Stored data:
--- START ---

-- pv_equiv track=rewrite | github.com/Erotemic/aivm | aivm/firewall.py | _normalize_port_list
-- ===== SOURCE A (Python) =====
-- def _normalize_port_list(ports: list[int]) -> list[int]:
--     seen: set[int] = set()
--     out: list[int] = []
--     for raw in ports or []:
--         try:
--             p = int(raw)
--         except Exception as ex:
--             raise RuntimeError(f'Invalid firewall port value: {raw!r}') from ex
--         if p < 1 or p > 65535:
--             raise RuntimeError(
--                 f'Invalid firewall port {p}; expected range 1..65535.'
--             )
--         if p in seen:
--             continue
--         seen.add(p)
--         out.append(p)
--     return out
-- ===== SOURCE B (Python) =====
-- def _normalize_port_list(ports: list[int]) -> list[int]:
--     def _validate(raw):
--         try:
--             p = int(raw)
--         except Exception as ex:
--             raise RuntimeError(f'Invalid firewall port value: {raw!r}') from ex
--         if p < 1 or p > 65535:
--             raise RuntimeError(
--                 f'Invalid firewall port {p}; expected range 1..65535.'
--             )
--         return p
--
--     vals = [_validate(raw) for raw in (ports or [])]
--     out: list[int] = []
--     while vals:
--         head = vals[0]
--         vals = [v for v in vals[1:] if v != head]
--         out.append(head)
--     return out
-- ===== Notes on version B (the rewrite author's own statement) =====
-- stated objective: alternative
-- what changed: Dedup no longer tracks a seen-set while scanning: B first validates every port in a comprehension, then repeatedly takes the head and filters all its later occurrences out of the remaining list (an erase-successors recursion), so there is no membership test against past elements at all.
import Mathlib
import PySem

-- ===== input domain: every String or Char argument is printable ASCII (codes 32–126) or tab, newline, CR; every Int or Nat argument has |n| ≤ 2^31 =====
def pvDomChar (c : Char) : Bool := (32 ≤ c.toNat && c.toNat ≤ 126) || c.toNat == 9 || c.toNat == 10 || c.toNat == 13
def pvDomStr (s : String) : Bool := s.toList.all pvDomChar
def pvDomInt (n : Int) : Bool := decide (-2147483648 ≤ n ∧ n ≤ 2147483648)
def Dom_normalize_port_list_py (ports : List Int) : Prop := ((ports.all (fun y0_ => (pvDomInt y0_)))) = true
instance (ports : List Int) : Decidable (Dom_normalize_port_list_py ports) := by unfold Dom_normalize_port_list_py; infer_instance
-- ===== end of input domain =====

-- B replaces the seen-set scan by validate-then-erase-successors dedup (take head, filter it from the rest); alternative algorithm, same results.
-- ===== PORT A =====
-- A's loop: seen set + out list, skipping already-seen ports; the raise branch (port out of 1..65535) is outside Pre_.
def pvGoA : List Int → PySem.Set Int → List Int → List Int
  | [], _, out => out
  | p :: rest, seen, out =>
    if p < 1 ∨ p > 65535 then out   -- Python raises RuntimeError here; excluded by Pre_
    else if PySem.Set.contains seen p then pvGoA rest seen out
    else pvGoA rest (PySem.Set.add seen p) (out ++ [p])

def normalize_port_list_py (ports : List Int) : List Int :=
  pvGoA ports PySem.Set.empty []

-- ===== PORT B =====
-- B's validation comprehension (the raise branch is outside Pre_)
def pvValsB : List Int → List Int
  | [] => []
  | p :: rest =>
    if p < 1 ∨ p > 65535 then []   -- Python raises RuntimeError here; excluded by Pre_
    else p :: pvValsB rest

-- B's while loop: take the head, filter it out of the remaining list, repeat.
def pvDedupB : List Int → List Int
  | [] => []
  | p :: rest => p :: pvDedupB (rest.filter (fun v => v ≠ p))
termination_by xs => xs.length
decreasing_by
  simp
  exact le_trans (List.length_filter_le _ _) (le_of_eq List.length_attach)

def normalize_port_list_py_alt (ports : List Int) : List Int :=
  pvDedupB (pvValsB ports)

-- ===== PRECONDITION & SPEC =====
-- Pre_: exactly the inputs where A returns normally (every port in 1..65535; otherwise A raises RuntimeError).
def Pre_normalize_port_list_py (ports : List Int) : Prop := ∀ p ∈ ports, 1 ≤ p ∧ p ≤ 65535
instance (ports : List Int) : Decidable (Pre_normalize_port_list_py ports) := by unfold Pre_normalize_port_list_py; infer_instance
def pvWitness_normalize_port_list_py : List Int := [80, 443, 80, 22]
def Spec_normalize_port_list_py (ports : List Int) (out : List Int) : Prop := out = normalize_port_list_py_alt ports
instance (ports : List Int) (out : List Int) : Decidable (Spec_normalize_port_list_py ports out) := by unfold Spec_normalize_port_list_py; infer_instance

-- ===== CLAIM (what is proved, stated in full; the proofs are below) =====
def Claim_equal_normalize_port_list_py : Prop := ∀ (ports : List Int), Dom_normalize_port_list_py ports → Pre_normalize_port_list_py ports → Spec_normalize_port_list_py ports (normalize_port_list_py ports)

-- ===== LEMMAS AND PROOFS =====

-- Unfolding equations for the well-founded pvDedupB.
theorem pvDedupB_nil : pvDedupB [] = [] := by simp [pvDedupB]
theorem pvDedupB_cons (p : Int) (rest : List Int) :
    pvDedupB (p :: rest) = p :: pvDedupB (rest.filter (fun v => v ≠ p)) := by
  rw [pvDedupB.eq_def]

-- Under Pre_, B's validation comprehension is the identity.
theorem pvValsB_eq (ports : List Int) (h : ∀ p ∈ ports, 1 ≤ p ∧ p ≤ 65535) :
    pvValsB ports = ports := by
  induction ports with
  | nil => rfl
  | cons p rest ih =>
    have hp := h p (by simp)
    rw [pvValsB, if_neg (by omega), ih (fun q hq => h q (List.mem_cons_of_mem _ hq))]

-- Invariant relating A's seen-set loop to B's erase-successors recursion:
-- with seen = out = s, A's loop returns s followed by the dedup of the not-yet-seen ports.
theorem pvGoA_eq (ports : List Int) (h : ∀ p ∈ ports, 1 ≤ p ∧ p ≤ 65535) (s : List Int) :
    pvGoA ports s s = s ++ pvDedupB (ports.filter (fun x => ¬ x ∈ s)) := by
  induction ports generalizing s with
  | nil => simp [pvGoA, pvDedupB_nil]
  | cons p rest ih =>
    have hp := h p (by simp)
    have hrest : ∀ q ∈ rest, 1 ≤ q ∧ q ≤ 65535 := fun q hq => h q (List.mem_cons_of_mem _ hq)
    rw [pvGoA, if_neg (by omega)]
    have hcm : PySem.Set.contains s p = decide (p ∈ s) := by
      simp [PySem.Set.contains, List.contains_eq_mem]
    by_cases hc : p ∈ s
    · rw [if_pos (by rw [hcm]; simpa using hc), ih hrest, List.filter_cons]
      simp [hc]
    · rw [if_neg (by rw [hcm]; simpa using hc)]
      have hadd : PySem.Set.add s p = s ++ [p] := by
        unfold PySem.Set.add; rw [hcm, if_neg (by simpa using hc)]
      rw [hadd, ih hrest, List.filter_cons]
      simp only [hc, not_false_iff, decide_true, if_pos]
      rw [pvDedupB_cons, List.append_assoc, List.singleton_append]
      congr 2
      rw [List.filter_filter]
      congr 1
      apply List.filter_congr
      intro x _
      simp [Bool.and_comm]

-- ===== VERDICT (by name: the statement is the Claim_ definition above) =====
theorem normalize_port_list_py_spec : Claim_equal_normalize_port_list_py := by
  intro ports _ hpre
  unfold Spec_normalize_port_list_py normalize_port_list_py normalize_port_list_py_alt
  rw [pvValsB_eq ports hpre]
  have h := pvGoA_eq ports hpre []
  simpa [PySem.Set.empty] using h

--- END ---

• _TASK OBJECTIVE_: Output the entire data exactly, line for line.

• _OUTPUT FOR THIS EXERCISE_:
-- pv_equiv track=rewrite | github.com/Erotemic/aivm | aivm/firewall.py | _normalize_port_list
-- ===== SOURCE A (Python) =====
-- def _normalize_port_list(ports: list[int]) -> list[int]:
--     seen: set[int] = set()
--     out: list[int] = []
--     for raw in ports or []:
--         try:
--             p = int(raw)
--         except Exception as ex:
--             raise RuntimeError(f'Invalid firewall port value: {raw!r}') from ex
--         if p < 1 or p > 65535:
--             raise RuntimeError(
--                 f'Invalid firewall port {p}; expected range 1..65535.'
--             )
--         if p in seen:
--             continue
--         seen.add(p)
--         out.append(p)
--     return out
-- ===== SOURCE B (Python) =====
-- def _normalize_port_list(ports: list[int]) -> list[int]:
--     def _validate(raw):
--         try:
--             p = int(raw)
--         except Exception as ex:
--             raise RuntimeError(f'Invalid firewall port value: {raw!r}') from ex
--         if p < 1 or p > 65535:
--             raise RuntimeError(
--                 f'Invalid firewall port {p}; expected range 1..65535.'
--             )
--         return p
--
--     vals = [_validate(raw) for raw in (ports or [])]
--     out: list[int] = []
--     while vals:
--         head = vals[0]
--         vals = [v for v in vals[1:] if v != head]
--         out.append(head)
--     return out
-- ===== Notes on version B (the rewrite author's own statement) =====
-- stated objective: alternative
-- what changed: Dedup no longer tracks a seen-set while scanning: B first validates every port in a comprehension, then repeatedly takes the head and filters all its later occurrences out of the remaining list (an erase-successors recursion), so there is no membership test against past elements at all.
import Mathlib
import PySem

-- ===== input domain: every String or Char argument is printable ASCII (codes 32–126) or tab, newline, CR; every Int or Nat argument has |n| ≤ 2^31 =====
def pvDomChar (c : Char) : Bool := (32 ≤ c.toNat && c.toNat ≤ 126) || c.toNat == 9 || c.toNat == 10 || c.toNat == 13
def pvDomStr (s : String) : Bool := s.toList.all pvDomChar
def pvDomInt (n : Int) : Bool := decide (-2147483648 ≤ n ∧ n ≤ 2147483648)
def Dom_normalize_port_list_py (ports : List Int) : Prop := ((ports.all (fun y0_ => (pvDomInt y0_)))) = true
instance (ports : List Int) : Decidable (Dom_normalize_port_list_py ports) := by unfold Dom_normalize_port_list_py; infer_instance
-- ===== end of input domain =====

-- B replaces the seen-set scan by validate-then-erase-successors dedup (take head, filter it from the rest); alternative algorithm, same results.
-- ===== PORT A =====
-- A's loop: seen set + out list, skipping already-seen ports; the raise branch (port out of 1..65535) is outside Pre_.
def pvGoA : List Int → PySem.Set Int → List Int → List Int
  | [], _, out => out
  | p :: rest, seen, out =>
    if p < 1 ∨ p > 65535 then out   -- Python raises RuntimeError here; excluded by Pre_
    else if PySem.Set.contains seen p then pvGoA rest seen out
    else pvGoA rest (PySem.Set.add seen p) (out ++ [p])

def normalize_port_list_py (ports : List Int) : List Int :=
  pvGoA ports PySem.Set.empty []

-- ===== PORT B =====
-- B's validation comprehension (the raise branch is outside Pre_)
def pvValsB : List Int → List Int
  | [] => []
  | p :: rest =>
    if p < 1 ∨ p > 65535 then []   -- Python raises RuntimeError here; excluded by Pre_
    else p :: pvValsB rest

-- B's while loop: take the head, filter it out of the remaining list, repeat.
def pvDedupB : List Int → List Int
  | [] => []
  | p :: rest => p :: pvDedupB (rest.filter (fun v => v ≠ p))
termination_by xs => xs.length
decreasing_by
  simp
  exact le_trans (List.length_filter_le _ _) (le_of_eq List.length_attach)

def normalize_port_list_py_alt (ports : List Int) : List Int :=
  pvDedupB (pvValsB ports)

-- ===== PRECONDITION & SPEC =====
-- Pre_: exactly the inputs where A returns normally (every port in 1..65535; otherwise A raises RuntimeError).
def Pre_normalize_port_list_py (ports : List Int) : Prop := ∀ p ∈ ports, 1 ≤ p ∧ p ≤ 65535
instance (ports : List Int) : Decidable (Pre_normalize_port_list_py ports) := by unfold Pre_normalize_port_list_py; infer_instance
def pvWitness_normalize_port_list_py : List Int := [80, 443, 80, 22]
def Spec_normalize_port_list_py (ports : List Int) (out : List Int) : Prop := out = normalize_port_list_py_alt ports
instance (ports : List Int) (out : List Int) : Decidable (Spec_normalize_port_list_py ports out) := by unfold Spec_normalize_port_list_py; infer_instance

-- ===== CLAIM (what is proved, stated in full; the proofs are below) =====
def Claim_equal_normalize_port_list_py : Prop := ∀ (ports : List Int), Dom_normalize_port_list_py ports → Pre_normalize_port_list_py ports → Spec_normalize_port_list_py ports (normalize_port_list_py ports)

-- ===== LEMMAS AND PROOFS =====

-- Unfolding equations for the well-founded pvDedupB.
theorem pvDedupB_nil : pvDedupB [] = [] := by simp [pvDedupB]
theorem pvDedupB_cons (p : Int) (rest : List Int) :
    pvDedupB (p :: rest) = p :: pvDedupB (rest.filter (fun v => v ≠ p)) := by
  rw [pvDedupB.eq_def]

-- Under Pre_, B's validation comprehension is the identity.
theorem pvValsB_eq (ports : List Int) (h : ∀ p ∈ ports, 1 ≤ p ∧ p ≤ 65535) :
    pvValsB ports = ports := by
  induction ports with
  | nil => rfl
  | cons p rest ih =>
    have hp := h p (by simp)
    rw [pvValsB, if_neg (by omega), ih (fun q hq => h q (List.mem_cons_of_mem _ hq))]

-- Invariant relating A's seen-set loop to B's erase-successors recursion:
-- with seen = out = s, A's loop returns s followed by the dedup of the not-yet-seen ports.
theorem pvGoA_eq (ports : List Int) (h : ∀ p ∈ ports, 1 ≤ p ∧ p ≤ 65535) (s : List Int) :
    pvGoA ports s s = s ++ pvDedupB (ports.filter (fun x => ¬ x ∈ s)) := by
  induction ports generalizing s with
  | nil => simp [pvGoA, pvDedupB_nil]
  | cons p rest ih =>
    have hp := h p (by simp)
    have hrest : ∀ q ∈ rest, 1 ≤ q ∧ q ≤ 65535 := fun q hq => h q (List.mem_cons_of_mem _ hq)
    rw [pvGoA, if_neg (by omega)]
    have hcm : PySem.Set.contains s p = decide (p ∈ s) := by
      simp [PySem.Set.contains, List.contains_eq_mem]
    by_cases hc : p ∈ s
    · rw [if_pos (by rw [hcm]; simpa using hc), ih hrest, List.filter_cons]
      simp [hc]
    · rw [if_neg (by rw [hcm]; simpa using hc)]
      have hadd : PySem.Set.add s p = s ++ [p] := by
        unfold PySem.Set.add; rw [hcm, if_neg (by simpa using hc)]
      rw [hadd, ih hrest, List.filter_cons]
      simp only [hc, not_false_iff, decide_true, if_pos]
      rw [pvDedupB_cons, List.append_assoc, List.singleton_append]
      congr 2
      rw [List.filter_filter]
      congr 1
      apply List.filter_congr
      intro x _
      simp [Bool.and_comm]

-- ===== VERDICT (by name: the statement is the Claim_ definition above) =====
theorem normalize_port_list_py_spec : Claim_equal_normalize_port_list_py := by
  intro ports _ hpre
  unfold Spec_normalize_port_list_py normalize_port_list_py normalize_port_list_py_alt
  rw [pvValsB_eq ports hpre]
  have h := pvGoA_eq ports hpre []
  simpa [PySem.Set.empty] using h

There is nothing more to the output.